====== Provided information

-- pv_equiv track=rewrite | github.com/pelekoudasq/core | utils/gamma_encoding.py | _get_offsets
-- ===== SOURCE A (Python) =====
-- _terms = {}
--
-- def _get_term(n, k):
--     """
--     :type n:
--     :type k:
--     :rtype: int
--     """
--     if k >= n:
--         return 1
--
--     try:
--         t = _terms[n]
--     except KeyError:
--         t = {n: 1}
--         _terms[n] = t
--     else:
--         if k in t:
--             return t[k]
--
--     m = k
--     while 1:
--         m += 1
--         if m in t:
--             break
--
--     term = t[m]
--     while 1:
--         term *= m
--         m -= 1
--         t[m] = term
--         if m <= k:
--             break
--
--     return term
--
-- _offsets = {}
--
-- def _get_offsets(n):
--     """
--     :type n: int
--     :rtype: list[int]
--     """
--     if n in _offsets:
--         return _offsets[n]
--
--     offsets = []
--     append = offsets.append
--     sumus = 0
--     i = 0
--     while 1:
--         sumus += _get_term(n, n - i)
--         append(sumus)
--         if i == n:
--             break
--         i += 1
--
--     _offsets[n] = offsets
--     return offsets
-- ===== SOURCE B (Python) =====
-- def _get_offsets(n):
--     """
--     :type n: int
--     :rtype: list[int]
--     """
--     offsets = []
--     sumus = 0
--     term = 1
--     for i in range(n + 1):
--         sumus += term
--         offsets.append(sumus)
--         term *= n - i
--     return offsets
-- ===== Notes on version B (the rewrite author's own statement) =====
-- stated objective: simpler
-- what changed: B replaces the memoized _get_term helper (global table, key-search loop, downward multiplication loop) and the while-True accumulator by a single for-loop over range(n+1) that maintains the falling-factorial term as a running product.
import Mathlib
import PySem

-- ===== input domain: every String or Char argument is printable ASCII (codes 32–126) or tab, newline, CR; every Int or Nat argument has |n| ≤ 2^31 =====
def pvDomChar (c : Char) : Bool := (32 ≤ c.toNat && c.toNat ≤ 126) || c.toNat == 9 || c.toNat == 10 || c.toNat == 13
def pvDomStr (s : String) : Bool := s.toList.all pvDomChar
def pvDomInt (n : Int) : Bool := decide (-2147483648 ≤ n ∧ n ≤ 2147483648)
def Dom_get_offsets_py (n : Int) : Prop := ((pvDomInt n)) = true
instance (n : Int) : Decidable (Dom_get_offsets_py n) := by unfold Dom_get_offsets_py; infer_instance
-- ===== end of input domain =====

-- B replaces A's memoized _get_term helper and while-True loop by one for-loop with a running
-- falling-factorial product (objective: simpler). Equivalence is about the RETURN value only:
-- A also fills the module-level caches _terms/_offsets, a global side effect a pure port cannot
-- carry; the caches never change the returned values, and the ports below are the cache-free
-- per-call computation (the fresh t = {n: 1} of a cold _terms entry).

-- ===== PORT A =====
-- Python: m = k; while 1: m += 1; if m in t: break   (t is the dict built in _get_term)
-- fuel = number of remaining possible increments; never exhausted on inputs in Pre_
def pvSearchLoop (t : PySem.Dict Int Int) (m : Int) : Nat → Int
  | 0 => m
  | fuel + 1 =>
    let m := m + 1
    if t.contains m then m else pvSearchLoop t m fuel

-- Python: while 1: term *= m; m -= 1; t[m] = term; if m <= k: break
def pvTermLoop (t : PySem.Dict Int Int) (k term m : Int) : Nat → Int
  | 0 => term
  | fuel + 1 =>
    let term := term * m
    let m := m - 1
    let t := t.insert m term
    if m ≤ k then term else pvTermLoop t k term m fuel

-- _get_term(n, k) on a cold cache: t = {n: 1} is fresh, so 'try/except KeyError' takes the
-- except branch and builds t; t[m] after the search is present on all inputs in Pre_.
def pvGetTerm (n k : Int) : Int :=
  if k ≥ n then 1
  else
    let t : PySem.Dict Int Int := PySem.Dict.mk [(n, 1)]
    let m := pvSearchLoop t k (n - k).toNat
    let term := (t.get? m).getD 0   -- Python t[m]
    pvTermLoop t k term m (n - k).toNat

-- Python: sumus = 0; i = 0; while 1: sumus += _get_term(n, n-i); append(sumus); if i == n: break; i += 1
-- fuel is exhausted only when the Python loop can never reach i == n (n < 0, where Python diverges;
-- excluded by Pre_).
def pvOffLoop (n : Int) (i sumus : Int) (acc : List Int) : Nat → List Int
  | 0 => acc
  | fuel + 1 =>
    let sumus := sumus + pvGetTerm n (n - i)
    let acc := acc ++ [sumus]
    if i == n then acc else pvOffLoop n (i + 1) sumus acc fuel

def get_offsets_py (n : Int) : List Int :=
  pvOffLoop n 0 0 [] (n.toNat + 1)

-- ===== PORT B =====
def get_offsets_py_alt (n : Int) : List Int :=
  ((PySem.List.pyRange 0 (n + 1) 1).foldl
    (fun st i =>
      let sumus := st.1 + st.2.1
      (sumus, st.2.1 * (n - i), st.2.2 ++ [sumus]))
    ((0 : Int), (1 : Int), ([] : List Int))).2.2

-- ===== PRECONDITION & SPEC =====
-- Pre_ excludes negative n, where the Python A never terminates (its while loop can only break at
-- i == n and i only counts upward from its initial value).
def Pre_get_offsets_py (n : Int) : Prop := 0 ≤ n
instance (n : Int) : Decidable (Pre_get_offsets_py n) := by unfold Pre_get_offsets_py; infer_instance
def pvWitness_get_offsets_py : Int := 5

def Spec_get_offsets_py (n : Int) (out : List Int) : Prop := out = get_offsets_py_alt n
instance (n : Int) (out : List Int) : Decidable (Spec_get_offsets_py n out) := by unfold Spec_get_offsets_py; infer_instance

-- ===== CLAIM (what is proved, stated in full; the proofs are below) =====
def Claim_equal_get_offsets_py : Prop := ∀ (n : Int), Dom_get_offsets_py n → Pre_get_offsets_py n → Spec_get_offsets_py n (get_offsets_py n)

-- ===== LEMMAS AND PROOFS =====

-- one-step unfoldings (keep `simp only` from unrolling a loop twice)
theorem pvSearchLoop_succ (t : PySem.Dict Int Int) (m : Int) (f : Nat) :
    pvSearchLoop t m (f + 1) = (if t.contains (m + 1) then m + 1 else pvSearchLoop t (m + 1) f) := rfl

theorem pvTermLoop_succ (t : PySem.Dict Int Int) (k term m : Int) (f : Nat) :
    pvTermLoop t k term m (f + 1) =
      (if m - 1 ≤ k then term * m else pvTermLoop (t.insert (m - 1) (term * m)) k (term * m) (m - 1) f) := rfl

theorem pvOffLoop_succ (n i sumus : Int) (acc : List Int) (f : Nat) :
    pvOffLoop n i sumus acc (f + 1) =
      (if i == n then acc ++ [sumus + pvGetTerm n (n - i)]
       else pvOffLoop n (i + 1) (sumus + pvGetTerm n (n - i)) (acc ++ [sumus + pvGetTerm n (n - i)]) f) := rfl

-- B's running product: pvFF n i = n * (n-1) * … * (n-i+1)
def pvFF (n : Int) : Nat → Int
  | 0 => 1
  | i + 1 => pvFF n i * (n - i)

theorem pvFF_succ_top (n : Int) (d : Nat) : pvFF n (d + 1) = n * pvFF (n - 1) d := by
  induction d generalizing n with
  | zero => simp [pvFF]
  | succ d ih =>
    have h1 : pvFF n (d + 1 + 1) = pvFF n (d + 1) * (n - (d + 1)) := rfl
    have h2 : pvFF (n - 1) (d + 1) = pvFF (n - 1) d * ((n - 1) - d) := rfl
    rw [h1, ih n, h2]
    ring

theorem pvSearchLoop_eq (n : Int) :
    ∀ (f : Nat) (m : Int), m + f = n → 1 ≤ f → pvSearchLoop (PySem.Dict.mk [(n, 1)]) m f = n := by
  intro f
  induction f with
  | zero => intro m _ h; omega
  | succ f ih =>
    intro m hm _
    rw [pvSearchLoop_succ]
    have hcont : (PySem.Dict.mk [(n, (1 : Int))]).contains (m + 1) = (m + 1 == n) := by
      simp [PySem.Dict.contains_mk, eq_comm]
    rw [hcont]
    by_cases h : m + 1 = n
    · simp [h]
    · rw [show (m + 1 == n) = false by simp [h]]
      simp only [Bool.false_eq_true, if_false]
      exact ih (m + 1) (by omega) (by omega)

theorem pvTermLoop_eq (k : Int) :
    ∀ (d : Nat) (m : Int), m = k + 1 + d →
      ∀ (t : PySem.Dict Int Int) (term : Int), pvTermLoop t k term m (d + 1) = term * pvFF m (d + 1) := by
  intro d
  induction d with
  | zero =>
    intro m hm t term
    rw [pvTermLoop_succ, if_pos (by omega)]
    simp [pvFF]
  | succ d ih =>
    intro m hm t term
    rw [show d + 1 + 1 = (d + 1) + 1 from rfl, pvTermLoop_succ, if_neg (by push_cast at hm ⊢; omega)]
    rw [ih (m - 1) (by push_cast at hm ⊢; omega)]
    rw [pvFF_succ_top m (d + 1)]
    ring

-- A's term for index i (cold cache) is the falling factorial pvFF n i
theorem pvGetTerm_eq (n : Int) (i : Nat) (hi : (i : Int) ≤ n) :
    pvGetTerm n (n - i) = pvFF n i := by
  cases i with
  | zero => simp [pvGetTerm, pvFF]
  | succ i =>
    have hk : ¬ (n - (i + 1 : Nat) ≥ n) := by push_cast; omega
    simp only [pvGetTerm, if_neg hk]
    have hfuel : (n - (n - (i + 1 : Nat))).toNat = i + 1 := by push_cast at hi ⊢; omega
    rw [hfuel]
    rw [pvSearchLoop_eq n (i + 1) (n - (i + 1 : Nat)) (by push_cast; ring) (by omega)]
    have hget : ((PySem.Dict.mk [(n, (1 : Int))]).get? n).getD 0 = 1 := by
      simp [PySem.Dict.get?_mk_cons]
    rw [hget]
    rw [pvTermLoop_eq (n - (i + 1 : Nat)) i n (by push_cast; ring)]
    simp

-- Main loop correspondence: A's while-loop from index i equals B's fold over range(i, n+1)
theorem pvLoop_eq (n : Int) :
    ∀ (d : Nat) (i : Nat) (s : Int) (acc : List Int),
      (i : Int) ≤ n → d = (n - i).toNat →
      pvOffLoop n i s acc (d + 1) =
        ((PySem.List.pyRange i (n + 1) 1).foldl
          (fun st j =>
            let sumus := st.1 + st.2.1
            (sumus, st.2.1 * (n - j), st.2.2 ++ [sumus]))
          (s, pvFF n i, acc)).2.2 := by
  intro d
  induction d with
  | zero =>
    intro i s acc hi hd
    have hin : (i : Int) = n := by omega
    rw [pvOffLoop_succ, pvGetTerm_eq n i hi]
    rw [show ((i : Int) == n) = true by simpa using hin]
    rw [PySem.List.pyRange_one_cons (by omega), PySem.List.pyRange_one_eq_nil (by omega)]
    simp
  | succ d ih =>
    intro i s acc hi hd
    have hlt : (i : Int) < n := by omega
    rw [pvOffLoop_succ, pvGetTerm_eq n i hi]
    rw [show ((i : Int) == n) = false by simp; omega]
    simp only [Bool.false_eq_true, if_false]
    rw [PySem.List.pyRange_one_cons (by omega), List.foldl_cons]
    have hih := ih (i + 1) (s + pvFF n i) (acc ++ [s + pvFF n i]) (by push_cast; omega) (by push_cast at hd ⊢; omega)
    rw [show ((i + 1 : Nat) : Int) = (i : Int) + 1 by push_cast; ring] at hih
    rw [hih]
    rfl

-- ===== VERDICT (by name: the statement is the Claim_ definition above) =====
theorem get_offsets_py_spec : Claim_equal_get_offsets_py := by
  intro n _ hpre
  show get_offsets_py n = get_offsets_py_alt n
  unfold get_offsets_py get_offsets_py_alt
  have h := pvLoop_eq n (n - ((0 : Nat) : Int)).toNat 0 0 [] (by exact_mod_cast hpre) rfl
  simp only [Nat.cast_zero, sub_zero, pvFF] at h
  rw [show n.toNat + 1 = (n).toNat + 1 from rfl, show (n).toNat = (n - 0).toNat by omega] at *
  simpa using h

============

• [What is being asked]:
Pull every line containing the word "Decidable" out of the listing.

• [Answer to this task]:
instance (n : Int) : Decidable (Dom_get_offsets_py n) := by unfold Dom_get_offsets_py; infer_instance
instance (n : Int) : Decidable (Pre_get_offsets_py n) := by unfold Pre_get_offsets_py; infer_instance
instance (n : Int) (out : List Int) : Decidable (Spec_get_offsets_py n out) := by unfold Spec_get_offsets_py; infer_instance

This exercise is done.